日に日に秋が深まる今日この頃、〆切に追われていない皆さんはさぞいい週末を迎えていることだろう(悲)。行楽に、スポーツに、そしてグルメにと、もっとも楽しみやすい気候で、もうあとわずかで長い冬がやってくるのだから、チャンスは逃さずに楽しんでいきたい。秋が深まってくると鍋物の登場機会が増える。僕はなんてったって湯豆腐が好きで、最後の晩餐にはマグロの赤身刺しとどちらを頼むだろうかといつも悩む。湯豆腐の魅力はそのシンプルな味と、せかされないのんびりペースである。鍋物は、食べごろを逃がしてしまうと食材の魅力を半減させてしまうから、意外と忙しく見張らなければならない。寄せ鍋なんかで魚を煮すぎるとパサパサで味のしない固まりになってしまうし、すき焼きの牛なんざ絶対にベストタイミングを逃したくないものだ。その点、湯豆腐はひたすらのんびりと楽しめる。
豆腐も食べごろはある。昆布出汁のなかで、グツグツとさせない火加減で木綿豆腐が揺れてくると食べごろで、そこを逃してしまうと固くなってしまう。それでも、鍋には豆腐と鱈しか入れないから慌ただしさがなく、きっとグツグツとさせないこともポイントだろう。のんびりとした気分で長く焼酎を楽しんでいられる。シンプルな味だから、ダラダラと何時間も楽しめることがうれしい。普段、時間に追われているのと真逆だからかもしれない。疲労回復には最高の鍋なのだ。
好きな鍋というと湯豆腐についでは寄せ鍋となるのだが、前述の通り食べごろの見極めに追い回されるのが難点である。湯豆腐と違って、魚介類を4~5種類揃えたら予算としてはグーンと張る、高級料理の類いであることも緊張感を高める。ベースとなる出汁も慎重にひき、味付けだって甘くも塩っぱくもなく、キリリととうまみが際立つものにしたい。湯通しなど、食材の下準備もするに越したことはない。調理レベルが問われ、さらに食卓でも緊張感があるのは湯豆腐とはまったく異なる。そしてなぜか、そんな鍋に燃える男は多いはずだ。寄せ鍋やすき焼きになったときの親父の集中力は僕にもしっかりと受け継がれている。そのくせ湯豆腐を鍋の頂上に君臨させるのも、これになると鍋奉行ぶりをまったく忘れ、ただの酒呑み人形になってしまうのもそのまんま引き継いでいる。

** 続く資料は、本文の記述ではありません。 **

-- pv_equiv track=rewrite | github.com/hi-hj/algorithm-study | 프로그래머스/l1_폰켓몬.py | solution
-- ===== SOURCE A (Python) =====
-- from collections import Counter
--
-- def solution(nums):
--     count = Counter(nums)
--     max_num = len(nums)//2
--     answer = 0
--     for num in count:
--         if answer >= max_num:
--             break
--         answer +=1
--     return answer
-- ===== SOURCE B (Python) =====
-- def solution(nums):
--     return min(len(set(nums)), len(nums) // 2)
-- ===== Notes on version B (the rewrite author's own statement) =====
-- stated objective: simpler
-- what changed: Replaces the Counter build plus the capped counting loop over its keys with a single closed-form min(len(set(nums)), len(nums)//2).
import Mathlib
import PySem

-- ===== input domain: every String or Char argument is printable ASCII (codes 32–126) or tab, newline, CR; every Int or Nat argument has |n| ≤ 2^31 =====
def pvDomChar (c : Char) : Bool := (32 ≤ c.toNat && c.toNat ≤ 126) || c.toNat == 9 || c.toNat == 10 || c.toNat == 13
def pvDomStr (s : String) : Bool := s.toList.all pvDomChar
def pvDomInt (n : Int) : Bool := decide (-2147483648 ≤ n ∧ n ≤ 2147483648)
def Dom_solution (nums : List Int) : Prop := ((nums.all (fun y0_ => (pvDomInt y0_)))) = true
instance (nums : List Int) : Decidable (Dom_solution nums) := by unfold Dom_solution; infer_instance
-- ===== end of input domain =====

-- B replaces A's Counter build and capped counting loop by the closed form min(len(set(nums)), len(nums)//2); objective: simpler.


-- ===== PORT A =====
-- the 'for num in count: if answer >= max_num: break; answer += 1' loop
def solutionLoop : List Int → Int → Int → Int
  | [], _, answer => answer
  | _ :: t, max_num, answer =>
      if answer ≥ max_num then answer else solutionLoop t max_num (answer + 1)

def solution (nums : List Int) : Int :=
  let count := PySem.Dict.counter nums
  let max_num := PySem.Int.floordiv (nums.length : Int) 2
  solutionLoop count.keys max_num 0

-- ===== PORT B =====
def solution_alt (nums : List Int) : Int :=
  min ((PySem.Set.ofList nums).length : Int) (PySem.Int.floordiv (nums.length : Int) 2)

-- ===== PRECONDITION & SPEC =====
def Spec_solution (nums : List Int) (out : Int) : Prop := out = solution_alt nums
instance (nums : List Int) (out : Int) : Decidable (Spec_solution nums out) := by unfold Spec_solution; infer_instance

-- ===== CLAIM (what is proved, stated in full; the proofs are below) =====
def Claim_equal_solution : Prop := ∀ (nums : List Int), Dom_solution nums → Spec_solution nums (solution nums)

-- ===== LEMMAS AND PROOFS =====
lemma solutionLoop_eq (l : List Int) (m a : Int) :
    solutionLoop l m a = if a ≥ m then a else min (a + l.length) m := by
  induction l generalizing a with
  | nil => simp [solutionLoop]; omega
  | cons h t ih =>
      simp only [solutionLoop, ih, List.length_cons]
      split_ifs <;> push_cast <;> omega

lemma foldl_add_length (xs : List Int) (s : PySem.Set Int) :
    (xs.foldl PySem.Set.add s).length ≤ s.length + xs.length := by
  induction xs generalizing s with
  | nil => simp
  | cons h t ih =>
      simp only [List.foldl_cons, List.length_cons]
      calc (t.foldl PySem.Set.add (s.add h)).length ≤ (s.add h).length + t.length := ih _
        _ ≤ s.length + (t.length + 1) := by
            simp [PySem.Set.add]; split_ifs <;> simp; omega

-- ===== VERDICT (by name: the statement is the Claim_ definition above) =====
theorem solution_spec : Claim_equal_solution := by
  intro nums _
  show solution nums = solution_alt nums
  simp only [solution, solution_alt]
  rw [PySem.Dict.keys_counter, solutionLoop_eq]
  rw [show PySem.Int.floordiv (nums.length : Int) 2 = ((nums.length / 2 : Nat) : Int) from
    PySem.Int.floordiv_natCast nums.length 2]
  have hk : (PySem.Set.ofList nums).length ≤ nums.length := by
    rw [PySem.Set.ofList_eq_foldl]
    simpa using foldl_add_length nums PySem.Set.empty
  split_ifs <;> push_cast <;> omega
-- ===== PRECONDITION & SPEC =====
-- Pre_ excludes exactly the inputs where the final assert fails (AssertionError in both A and B): fewer filename tuples than captions.
def Pre_reformat_img_name_vectors_py (caption_filename_tuple : List (String × String)) (caption_vector : List (List Int)) : Prop :=
  caption_vector.length ≤ caption_filename_tuple.length
instance (caption_filename_tuple : List (String × String)) (caption_vector : List (List Int)) : Decidable (Pre_reformat_img_name_vectors_py caption_filename_tuple caption_vector) := by unfold Pre_reformat_img_name_vectors_py; infer_instance
def pvWitness_reformat_img_name_vectors_py : (List (String × String)) × List (List Int) :=
  ([("c1", "img1.jpg"), ("c2", "img1.jpg"), ("c3", "img2.jpg")], [[1, 2], [3], [4]])

def Spec_reformat_img_name_vectors_py (caption_filename_tuple : List (String × String)) (caption_vector : List (List Int)) (out : List String) : Prop := out = reformat_img_name_vectors_py_alt caption_filename_tuple caption_vector
instance (caption_filename_tuple : List (String × String)) (caption_vector : List (List Int)) (out : List String) : Decidable (Spec_reformat_img_name_vectors_py caption_filename_tuple caption_vector out) := by unfold Spec_reformat_img_name_vectors_py; infer_instance

-- ===== CLAIM (what is proved, stated in full; the proofs are below) =====
def Claim_equal_reformat_img_name_vectors_py : Prop := ∀ (caption_filename_tuple : List (String × String)) (caption_vector : List (List Int)), Dom_reformat_img_name_vectors_py caption_filename_tuple caption_vector → Pre_reformat_img_name_vectors_py caption_filename_tuple caption_vector → Spec_reformat_img_name_vectors_py caption_filename_tuple caption_vector (reformat_img_name_vectors_py caption_filename_tuple caption_vector)


-- ===== LEMMAS AND PROOFS =====

-- zip truncates to the shorter list
theorem pv_zip_take {α β : Type} (l1 : List α) (l2 : List β) :
    l1.zip l2 = (l1.take l2.length).zip l2 := by
  induction l2 generalizing l1 with
  | nil => simp
  | cons b t ih => cases l1 with
    | nil => rfl
    | cons a s =>
      simp only [List.length_cons, List.take_succ_cons, List.zip_cons_cons]
      exact congrArg _ (ih s)

theorem pv_map_fst_zip {α β : Type} (l1 : List α) (l2 : List β) (h : l2.length ≤ l1.length) :
    (l1.zip l2).map Prod.fst = l1.take l2.length := by
  rw [pv_zip_take]
  exact List.map_fst_zip (l₂ := l2) (by simp [h])

-- ordered dedup of an appended element
theorem pv_dedup_append {α : Type} [BEq α] [LawfulBEq α] (ys : List α) (a : α) :
    PySem.List.dedup (ys ++ [a])
      = if a ∈ ys then PySem.List.dedup ys else PySem.List.dedup ys ++ [a] := by
  rw [PySem.List.dedup_eq_ofList, PySem.List.dedup_eq_ofList, PySem.Set.ofList_append]
  show PySem.Set.add (PySem.Set.ofList ys) a = _
  simp only [PySem.Set.add, PySem.Set.contains, List.contains_eq_mem]
  by_cases h : a ∈ ys <;>
    simp [h, ← PySem.List.dedup_eq_ofList, PySem.List.mem_dedup]

-- the 'order' dict holds each distinct filename with its first-appearance rank
theorem pv_order_items (l : List (String × List Int)) :
    (l.foldl (fun d p => d.setdefault p.1 ((d.size : Int))) PySem.Dict.empty).items
      = (PySem.List.dedup (l.map Prod.fst)).zipIdx.map (fun q => (q.1, (q.2 : Int))) := by
  induction l using List.reverseRecOn with
  | nil => rfl
  | append_singleton l x ih =>
    rw [List.foldl_append, List.foldl_cons, List.foldl_nil]
    set d := l.foldl (fun d p => d.setdefault p.1 ((d.size : Int))) PySem.Dict.empty with hd
    have hkeys : d.keys = PySem.List.dedup (l.map Prod.fst) := by
      show d.items.map Prod.fst = _
      rw [ih]; simp [List.map_map]
      exact List.zipIdx_map_fst 0 _
    have hcont : d.contains x.1 = decide (x.1 ∈ l.map Prod.fst) := by
      rw [PySem.Dict.contains_eq_decide_mem_keys, hkeys]
      simp
    rw [show (l ++ [x]).map Prod.fst = l.map Prod.fst ++ [x.1] by simp, pv_dedup_append]
    by_cases hx : x.1 ∈ l.map Prod.fst
    · rw [PySem.Dict.setdefault_of_contains _ _ (by simp [hcont, hx]), if_pos hx, ih]
    · rw [PySem.Dict.setdefault_of_not_contains _ _ (by simp [hcont, hx]), if_neg hx]
      rw [PySem.Dict.items_insert_of_not_contains _ _ (by simp [hcont, hx]), ih]
      have hsz : d.size = (PySem.List.dedup (l.map Prod.fst)).length := by
        show d.items.length = _
        rw [ih]; simp
      rw [List.zipIdx_append, List.map_append, hsz]
      simp

-- insertBy walks past a block it is not 'before'
theorem pv_insertBy_skip {α : Type} (before : α → α → Bool) (x : α) (ys zs : List α)
    (h : ∀ y ∈ ys, before x y = false) :
    PySem.List.insertBy before x (ys ++ zs) = ys ++ PySem.List.insertBy before x zs := by
  induction ys with
  | nil => simp
  | cons y t ih =>
    simp only [List.cons_append, PySem.List.insertBy, h y (by simp)]
    simp only [Bool.false_eq_true, if_false]
    exact congrArg _ (ih (fun y hy => h y (by simp [hy])))

-- insertBy stops in front of a block it is 'before'
theorem pv_insertBy_head {α : Type} (before : α → α → Bool) (x : α) (zs : List α)
    (h : ∀ y ∈ zs, before x y = true) :
    PySem.List.insertBy before x zs = x :: zs := by
  cases zs with
  | nil => rfl
  | cons z t => simp [PySem.List.insertBy, h z (by simp)]

-- a member of a fiber is in l and has that first component
theorem pv_mem_fiber {l : List (String × List Int)} {f : String} {y : String × List Int}
    (h : y ∈ l.filter (fun p => p.1 == f)) : y ∈ l ∧ y.1 = f := by
  rw [List.mem_filter] at h
  exact ⟨h.1, by simpa using h.2⟩

theorem pv_flatMap_congr {α β : Type} (L : List α) (f g : α → List β)
    (h : ∀ a ∈ L, f a = g a) : L.flatMap f = L.flatMap g := by
  induction L with
  | nil => rfl
  | cons a t ih =>
    rw [List.flatMap_cons, List.flatMap_cons, h a (by simp),
      ih (fun a ha => h a (by simp [ha]))]

-- the stable sort by a rank strictly increasing along the ordered dedup regroups
-- the pairs into their fibers, in first-appearance order
theorem pv_sorted_grouped (l : List (String × List Int)) (r : String → Int)
    (hp : (PySem.List.dedup (l.map Prod.fst)).Pairwise (fun a b => r a < r b)) :
    PySem.List.sorted l (fun p => r p.1)
      = (PySem.List.dedup (l.map Prod.fst)).flatMap (fun f => l.filter (fun p => p.1 == f)) := by
  induction l using List.reverseRecOn with
  | nil => rfl
  | append_singleton l x ih =>
    have hmapx : (l ++ [x]).map Prod.fst = l.map Prod.fst ++ [x.1] := by simp
    rw [hmapx, pv_dedup_append] at hp ⊢
    have hsortstep : PySem.List.sorted (l ++ [x]) (fun p => r p.1)
        = PySem.List.insertBy (fun a b => decide (r a.1 < r b.1)) x
            (PySem.List.sorted l (fun p => r p.1)) := by
      rw [PySem.List.sorted_eq_foldl_insertBy, PySem.List.sorted_eq_foldl_insertBy,
        List.foldl_append, List.foldl_cons, List.foldl_nil]
    set D := PySem.List.dedup (l.map Prod.fst) with hD
    have hDl : ∀ f ∈ D, f ∈ l.map Prod.fst := fun f hf => (PySem.List.mem_dedup _ _).1 hf
    have hfib : ∀ f, x.1 ≠ f → (l ++ [x]).filter (fun p => p.1 == f)
        = l.filter (fun p => p.1 == f) := by
      intro f h
      rw [List.filter_append]
      simp [h]
    by_cases hx : x.1 ∈ l.map Prod.fst
    · rw [if_pos hx] at hp ⊢
      have hxD : x.1 ∈ D := (PySem.List.mem_dedup _ _).2 hx
      obtain ⟨P, S, hPS⟩ := List.append_of_mem hxD
      have hnd : D.Nodup := PySem.List.nodup_dedup _
      have hndPS := hPS ▸ hnd
      have hpPS := hPS ▸ hp
      have hxP : x.1 ∉ P := fun hm => (List.disjoint_of_nodup_append hndPS) hm (by simp)
      have hPlt : ∀ f ∈ P, r f < r x.1 :=
        fun f hf => (List.pairwise_append.1 hpPS).2.2 f hf x.1 (by simp)
      have hSgt : ∀ f ∈ S, r x.1 < r f :=
        fun f hf => (List.pairwise_cons.1 (List.pairwise_append.1 hpPS).2.1).1 f hf
      have hSx : x.1 ∉ S := fun hm => lt_irrefl _ (hSgt _ hm)
      rw [hsortstep, ih hp, hPS]
      rw [List.flatMap_append, List.flatMap_cons, List.flatMap_append, List.flatMap_cons]
      rw [pv_flatMap_congr P _ _ (fun f hf => hfib f (fun he => hxP (he ▸ hf))),
          pv_flatMap_congr S _ _ (fun f hf => hfib f (fun he => hSx (he ▸ hf)))]
      have hfibx : (l ++ [x]).filter (fun p => p.1 == x.1)
          = l.filter (fun p => p.1 == x.1) ++ [x] := by
        rw [List.filter_append]; simp
      rw [hfibx, ← List.append_assoc, ← List.append_assoc,
          pv_insertBy_skip _ _ (P.flatMap _ ++ l.filter _)]
      · rw [pv_insertBy_head]
        · simp
        · intro y hy
          obtain ⟨f, hf, hyf⟩ := List.mem_flatMap.1 hy
          have := (pv_mem_fiber hyf).2
          simp [this, hSgt f hf]
      · intro y hy
        rcases List.mem_append.1 hy with hy | hy
        · obtain ⟨f, hf, hyf⟩ := List.mem_flatMap.1 hy
          have := (pv_mem_fiber hyf).2
          simp [this, not_lt.2 (le_of_lt (hPlt f hf))]
        · have := (pv_mem_fiber hy).2
          simp [this]
    · rw [if_neg hx] at hp ⊢
      have hplt : ∀ f ∈ D, r f < r x.1 :=
        fun f hf => (List.pairwise_append.1 hp).2.2 f hf x.1 (by simp)
      rw [hsortstep, ih (List.pairwise_append.1 hp).1]
      rw [PySem.List.insertBy_of_forall_not_before]
      · rw [List.flatMap_append, List.flatMap_cons, List.flatMap_nil, List.append_nil]
        rw [pv_flatMap_congr D _ _ (fun f hf => hfib f (fun he => hx (he ▸ hDl f hf)))]
        congr 1
        rw [List.filter_append]
        have : l.filter (fun p => p.1 == x.1) = [] := by
          rw [List.filter_eq_nil_iff]
          intro p hpmem
          simp only [beq_iff_eq]
          exact fun he => hx (he ▸ List.mem_map_of_mem hpmem)
        rw [this]; simp
      · intro y hy
        obtain ⟨f, hf, hyf⟩ := List.mem_flatMap.1 hy
        have := (pv_mem_fiber hyf).2
        simp [this, not_lt.2 (le_of_lt (hplt f hf))]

唯一親父が知らないままにあの世に言ってしまったのが、キムチ鍋だ。僕の記憶では20歳くらいの頃に突如としてメニューに現れ、急速にスタンダードな存在になった。僕も研究に研究を重ねて(!?)レパートリーとした。僕のレシピのポイントは、ネギの青いところを大量に使うことだ。秋から冬になると湯豆腐の登場回数が増え、1回に3本ほどのネギを使うから青い部分が大量発生する。これを利用してのもっともうまい料理が、今のところキムチ鍋なのである。キムチと一緒に大量の小口切りをじっくりと炒める。これにトリでひいた出汁を加えて伸ばしてやると、うまいスープが出来上がるのだ。後は具材がドンドン味を深めてくれる。以前、本誌企画の『東海道徒歩の旅』で取材し、手間のかかり具合と伝統に感激してファンになった八丁味噌も一緒に炒めると、よりコクのあるスープになる。今宵、お鍋をご検討の方はぜひお試しあれ。